Testing to see if Hash can be used for file integrity monitoring. This will be useful in Forensics if a comparision can be done with Hash.

In [None]:
# Step 1: Upload the file using Colab's file uploader
from google.colab import files  # Import Colab's file upload utility

uploaded = files.upload()  # Prompt the user to upload a file. The uploaded file(s) will be saved in the Colab session storage.

uploaded_filename = list(uploaded.keys())[0]  # Get the name of the uploaded file (handles any filename or capitalization)

# Step 2: Import necessary libraries for file operations and hashing
import hashlib  # hashlib provides various secure hash functions, including SHA256 (NEW LEARNING)
import os       # os is used to check if files exist in the current directory

# Function to compute the SHA256 hash of a file
def compute_file_hash(file_path):
    """
    LEARNING:
    Computes the SHA256 hash of the given file.
    SHA256 is a cryptographic hash function that produces a unique, fixed-size 256-bit (64-character) hash.
    It is important because even a tiny change in the file will result in a completely different hash,
    making it ideal for file integrity checking.
    """
    sha256 = hashlib.sha256()  # Create a new SHA256 hash object
    with open(file_path, 'rb') as f:  # Open the file in binary mode for reading
        while True:
            data = f.read(65536)  # Read the file in 64KB chunks (efficient for large files)
            if not data:
                break  # Exit loop when no more data is read
            sha256.update(data)  # Update the hash object with the chunk of data
    return sha256.hexdigest()  # Return the final hash as a hexadecimal string (easy to read and store)

# Step 3: Check the file for the first time and print the hash
file_path = uploaded_filename  # Use the actual uploaded filename

if not os.path.exists(file_path):  # Check if the file exists in the current directory
    print(f"File not found: {file_path}. Please upload your file using the Colab file browser and rerun this cell.")
else:
    # Compute and print the hash of the uploaded file
    original_hash = compute_file_hash(file_path)
    print(f"Initial hash for '{file_path}': {original_hash}")

    # Step 4: Instruct the user to upload the file again (possibly a modified version)
    print(f"\nNow, if you want to check for changes, upload '{file_path}' again (overwrite the previous one if needed).")
    input("After uploading the file, press Enter to continue...")  # Wait for the user to upload and confirm

    # Check the file again and compare the hash
    if not os.path.exists(file_path):  # Check if the file exists after re-upload
        print(f"File not found: {file_path} after re-upload.
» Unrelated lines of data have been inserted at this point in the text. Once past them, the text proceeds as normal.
lemma pvDec_eq (xs : List Int) : pvDec xs = xs.map (fun x => x - 1) := by
  unfold pvDec
  rw [PySem.List.pyRange_one]
  rw [List.foldl_map]
  simp only [zero_add]
  have h0 : ∀ (k : Nat) (acc : List Int),
      acc.set (Int.toNat (k : Int)) (PySem.List.pyGetD acc (k : Int) 0 - 1)
        = acc.set k (PySem.List.pyGetD acc (k : Int) 0 - 1) := by
    intro k acc; norm_num
  have := pvDec_aux xs ([] : List Int)
  simp only [List.length_nil, List.nil_append] at this
  rw [show ((xs.length : Int) - 0).toNat = xs.length by omega]
  rw [← List.range_eq_range'] at this
  simpa using this

-- closed form of A's row pass
lemma pvRowFold_eq (n : Int) : ∀ (rs a tcs : List Int) (ch : Bool),
    rs.foldl (pvRowStep n) (a, tcs, ch) =
      (a ++ rs.filter (fun r => decide (r ≠ 0) && decide (r ≠ n)),
       tcs.map (fun c => c - (rs.count n : Int)),
       ch || rs.any (fun r => decide (r = 0) || decide (r = n))) := by
  intro rs
  induction rs with
  | nil => intro a tcs ch; simp
  | cons r rs ih =>
    intro a tcs ch
    rw [List.foldl_cons, ih]
    by_cases h0 : r = 0 <;> by_cases hn : r = n <;>
      simp [pvRowStep, h0, hn, pvDec_eq, List.count_cons, List.map_map, Function.comp_def]
    · -- r = 0 and r = n
      have hn0 : n = 0 := by rw [← hn, h0]
      subst hn0
      simp [List.map_map, Function.comp_def]
      intro c _
      ring
    · -- r = 0 and r ≠ n
      have : ¬ ((0:ℤ) = n) := by rw [← h0]; exact hn
      simp [this]
    · -- r ≠ 0 and r = n
      intro c _
      ring

-- closed form of A's column pass
lemma pvColFold_eq (m : Int) : ∀ (cs trs a : List Int) (ch : Bool),
    cs.foldl (pvColStep m) (trs, a, ch) =
      (trs.map (fun r => r - (cs.count m : Int)),
       a ++ cs.filter (fun c => decide (c ≠ 0) && decide (c ≠ m)),
       ch || cs.any (fun c => decide (c = 0) || decide (c = m))) := by
  intro cs
  induction cs with
  | nil => intro trs a ch; simp
  | cons c cs ih =>
    intro trs a ch
    rw [List.foldl_cons, ih]
    by_cases h0 : c = 0 <;> by_cases hm : c = m <;>
      simp [pvColStep, h0, hm, pvDec_eq, List.count_cons, List.map_map, Function.comp_def]
    · -- c = 0 and c = m
      have hm0 : m = 0 := by rw [← hm, h0]
      subst hm0
      simp [List.map_map, Function.comp_def]
      intro r _
      ring
    · -- c = 0 and c ≠ m
      have : ¬ ((0:ℤ) = m) := by rw [← h0]; exact hm
      simp [this]
    · -- c ≠ 0 and c = m
      intro r _
      ring

-- the change flag forces a strict shrink (A's recursion terminates)
lemma pvA_dec (rs cs : List Int)
    (h : (((rs.foldl (pvRowStep (cs.length : Int)) ([], cs, false)).2.1).foldl
            (pvColStep (((rs.foldl (pvRowStep (cs.length : Int)) ([], cs, false)).1.length : Int)))
            ((rs.foldl (pvRowStep (cs.length : Int)) ([], cs, false)).1, [],
             (rs.foldl (pvRowStep (cs.length : Int)) ([], cs, false)).2.2)).2.2 = true) :
    (((rs.foldl (pvRowStep (cs.length : Int)) ([], cs, false)).2.1).foldl
        (pvColStep (((rs.foldl (pvRowStep (cs.length : Int)) ([], cs, false)).1.length : Int)))
        ((rs.foldl (pvRowStep (cs.length : Int)) ([], cs, false)).1, [],
         (rs.foldl (pvRowStep (cs.length : Int)) ([], cs, false)).2.2)).1.length +
    (((rs.foldl (pvRowStep (cs.length : Int)) ([], cs, false)).2.1).foldl
        (pvColStep (((rs.foldl (pvRowStep (cs.length : Int)) ([], cs, false)).1.length : Int)))
        ((rs.foldl (pvRowStep (cs.length : Int)) ([], cs, false)).1, [],
         (rs.foldl (pvRowStep (cs.length : Int)) ([], cs, false)).2.2)).2.1.length
      < rs.length + cs.length := by
  rw [pvRowFold_eq, pvColFold_eq] at h ⊢
  simp only [List.nil_append, List.length_map, List.length_append, List.length_nil,
    Bool.false_or, Bool.or_eq_true, List.any_eq_true] at h ⊢
  have h1 : (rs.filter (fun r => decide (r ≠ 0) && decide (r ≠ (cs.length : Int)))).length
      ≤ rs.length := List.length_filter_le _ _
  rcases h with hrow | hcol
  · obtain ⟨x, hx, hx2⟩ := hrow
    have : (rs.filter (fun r => decide (r ≠ 0) && decide (r ≠ (cs.length : Int)))).length
        < rs.length := by
      rw [List.length_filter_lt_length_iff_exists]
      exact ⟨x, hx, by simp at hx2 ⊢; omega⟩
    have h2 := List.length_filter_le
      (fun c => decide (c ≠ 0) && decide (c ≠ ((rs.filter (fun r => decide (r ≠ 0) && decide (r ≠ (cs.length : Int)))).length : Int)))
      (cs.map (fun c => c - (rs.count (cs.length : Int) : Int)))
    rw [List.length_map] at h2
    exact add_lt_add_of_lt_of_le this h2
  · obtain ⟨x, hx, hx2⟩ := hcol
    have : ((cs.map (fun c => c - (rs.count (cs.length : Int) : Int))).filter
        (fun c => decide (c ≠ 0) && decide (c ≠ ((rs.filter (fun r => decide (r ≠ 0) && decide (r ≠ (cs.length : Int)))).length : Int)))).length
        < cs.length := by
      have := (List.length_filter_lt_length_iff_exists
        (l := cs.map (fun c => c - (rs.count (cs.length : Int) : Int)))
        (p := fun c => decide (c ≠ 0) && decide (c ≠ ((rs.filter (fun r => decide (r ≠ 0) && decide (r ≠ (cs.length : Int)))).length : Int)))).mpr
        ⟨x, hx, by simp at hx2 ⊢; omega⟩
      rwa [List.length_map] at this
    exact add_lt_add_of_le_of_lt h1 this

def removeAllZeroOnes (rs : List Int) (cs : List Int) : List Int × List Int :=
  let n : Int := cs.length
  let s1 := rs.foldl (pvRowStep n) ([], cs, false)
  let m : Int := s1.1.length
  let s2 := s1.2.1.foldl (pvColStep m) (s1.1, [], s1.2.2)
  if h : s2.2.2 = true then removeAllZeroOnes s2.1 s2.2.1 else (s2.1, s2.2.1)
termination_by rs.length + cs.length
decreasing_by simp only [s2, s1, m, n, List.foldl_attach] at h ⊢; exact pvA_dec rs cs h

-- ===== PORT B =====

-- one round of B's while loop
def pvRound (rs cs : List Int) : List Int × List Int :=
  let n : Int := cs.length
  let k : Int := rs.count n
  let new_rs := rs.filter (fun r => decide (r ≠ 0) && decide (r ≠ n))
  let cs1 := cs.map (fun c => c - k)
  let m : Int := new_rs.length
  let k2 : Int := cs1.count m
  let new_cs := cs1.filter (fun c => decide (c ≠ 0) && decide (c ≠ m))
  (new_rs.map (fun r => r - k2), new_cs)

lemma pv_filter_full (l : List Int) (p : Int → Bool)
    (h : (l.filter p).length = l.length) : (∀ a ∈ l, p a) ∧ l.filter p = l := by
  have hall : ∀ a ∈ l, p a := by
    intro a ha
    by_contra hp
    have := List.length_filter_lt_length_iff_exists (p := p) (l := l) |>.mpr
      ⟨a, ha, by simpa using hp⟩
    omega
  exact ⟨hall, List.filter_eq_self.mpr hall⟩

lemma pvRound_eq_self (rs cs : List Int)
    (hl : ¬ ((pvRound rs cs).1.length + (pvRound rs cs).2.length < rs.length + cs.length)) :
    (pvRound rs cs).1 = rs ∧ (pvRound rs cs).2 = cs := by
  simp only [pvRound] at hl ⊢
  push_neg at hl
  rw [List.length_map] at hl
  have l1 := List.length_filter_le (fun r => decide (r ≠ 0) && decide (r ≠ (cs.length : Int))) rs
  have l2 := List.length_filter_le
    (fun c => decide (c ≠ 0) && decide (c ≠ ((rs.filter (fun r => decide (r ≠ 0) && decide (r ≠ (cs.length : Int)))).length : Int)))
    (cs.map (fun c => c - (rs.count (cs.length : Int) : Int)))
  rw [List.length_map] at l2
  have e1 : (rs.filter (fun r => decide (r ≠ 0) && decide (r ≠ (cs.length : Int)))).length = rs.length := by omega
  obtain ⟨hallr, hfr⟩ := pv_filter_full rs _ e1
  have hk : rs.count (cs.length : Int) = 0 := by
    rw [List.count_eq_zero]
    intro hmem
    have := hallr _ hmem
    simp at this
  rw [hk] at l2 hl ⊢
  have hcs1 : cs.map (fun c => c - ((0 : Nat) : Int)) = cs := by
    simp
  rw [hcs1] at l2 hl ⊢
  rw [hfr] at l2 hl ⊢
  have e2 : (cs.filter (fun c => decide (c ≠ 0) && decide (c ≠ (rs.length : Int)))).length = cs.length := by omega
  obtain ⟨hallc, hfc⟩ := pv_filter_full cs _ e2
  have hk2 : cs.count (rs.length : Int) = 0 := by
    rw [List.count_eq_zero]
    intro hmem
    have := hallc _ hmem
    simp at this
  rw [hk2, hfc]
  constructor
  · simp
  · rfl

lemma pvRound_dec (rs cs : List Int)
    (h : ¬ ((pvRound rs cs).1 = rs ∧ (pvRound rs cs).2 = cs)) :
    (pvRound rs cs).1.length + (pvRound rs cs).2.length < rs.length + cs.length := by
  by_contra hlt
  exact h (pvRound_eq_self rs cs hlt)

def removeAllZeroOnes_alt (rs : List Int) (cs : List Int) : List Int × List Int :=
  let p := pvRound rs cs
  if h : p.1 = rs ∧ p.2 = cs then (rs, cs) else removeAllZeroOnes_alt p.1 p.2
termination_by rs.length + cs.length
decreasing_by simp only [p] at h ⊢; exact pvRound_dec rs cs h

-- ===== PRECONDITION & SPEC =====
def Spec_removeAllZeroOnes (rs : List Int) (cs : List Int) (out : List Int × List Int) : Prop := out = removeAllZeroOnes_alt rs cs
instance (rs : List Int) (cs : List Int) (out : List Int × List Int) : Decidable (Spec_removeAllZeroOnes rs cs out) := by unfold Spec_removeAllZeroOnes; infer_instance

-- ===== CLAIM (what is proved, stated in full; the proofs are below) =====
def Claim_equal_removeAllZeroOnes : Prop := ∀ (rs : List Int) (cs : List Int), Dom_removeAllZeroOnes rs cs → Spec_removeAllZeroOnes rs cs (removeAllZeroOnes rs cs)

-- ===== LEMMAS AND PROOFS =====

lemma pvA_round_eq (rs cs : List Int) :
    (((rs.foldl (pvRowStep (cs.length : Int)) ([], cs, false)).2.1).foldl
        (pvColStep (((rs.foldl (pvRowStep (cs.length : Int)) ([], cs, false)).1.length : Int)))
        ((rs.foldl (pvRowStep (cs.length : Int)) ([], cs, false)).1, [],
         (rs.foldl (pvRowStep (cs.length : Int)) ([], cs, false)).2.2)).1 = (pvRound rs cs).1
    ∧ (((rs.foldl (pvRowStep (cs.length : Int)) ([], cs, false)).2.1).foldl
        (pvColStep (((rs.foldl (pvRowStep (cs.length : Int)) ([], cs, false)).1.length : Int)))
        ((rs.foldl (pvRowStep (cs.length : Int)) ([], cs, false)).1, [],
         (rs.foldl (pvRowStep (cs.length : Int)) ([], cs, false)).2.2)).2.1 = (pvRound rs cs).2 := by
  simp only [pvRowFold_eq, pvColFold_eq, pvRound, List.nil_append]
  exact ⟨trivial, trivial⟩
Please make sure the file is uploaded.")
    else:
        new_hash = compute_file_hash(file_path)  # Compute the hash of the (possibly new) file
        print(f"New hash for '{file_path}': {new_hash}")
        if new_hash == original_hash:  # Compare the new hash to the original
            print("No change detected in the file.")  # The file is unchanged
        else:
            print("ALERT: The file has changed!")  # The file has been modified

Saving College.csv to College (3).csv
Initial hash for 'College (3).csv': 22bd737e1db91093552d009afe1d0f7614e40800337bbcbbb93c2e9ea63af478

Now, if you want to check for changes, upload 'College (3).csv' again (overwrite the previous one if needed).
After uploading the file, press Enter to continue...
New hash for 'College (3).csv': 22bd737e1db91093552d009afe1d0f7614e40800337bbcbbb93c2e9ea63af478
No change detected in the file.


This is a kool exercise as I can see how hash can be used to drive security and also data integrity! It can be useful with forensics and also to lock down data access.
The code is pretty simple and I am still getting used of ordering/sequencing. I need more practice with getting the right sequence, and remembering the commands (almost impossible)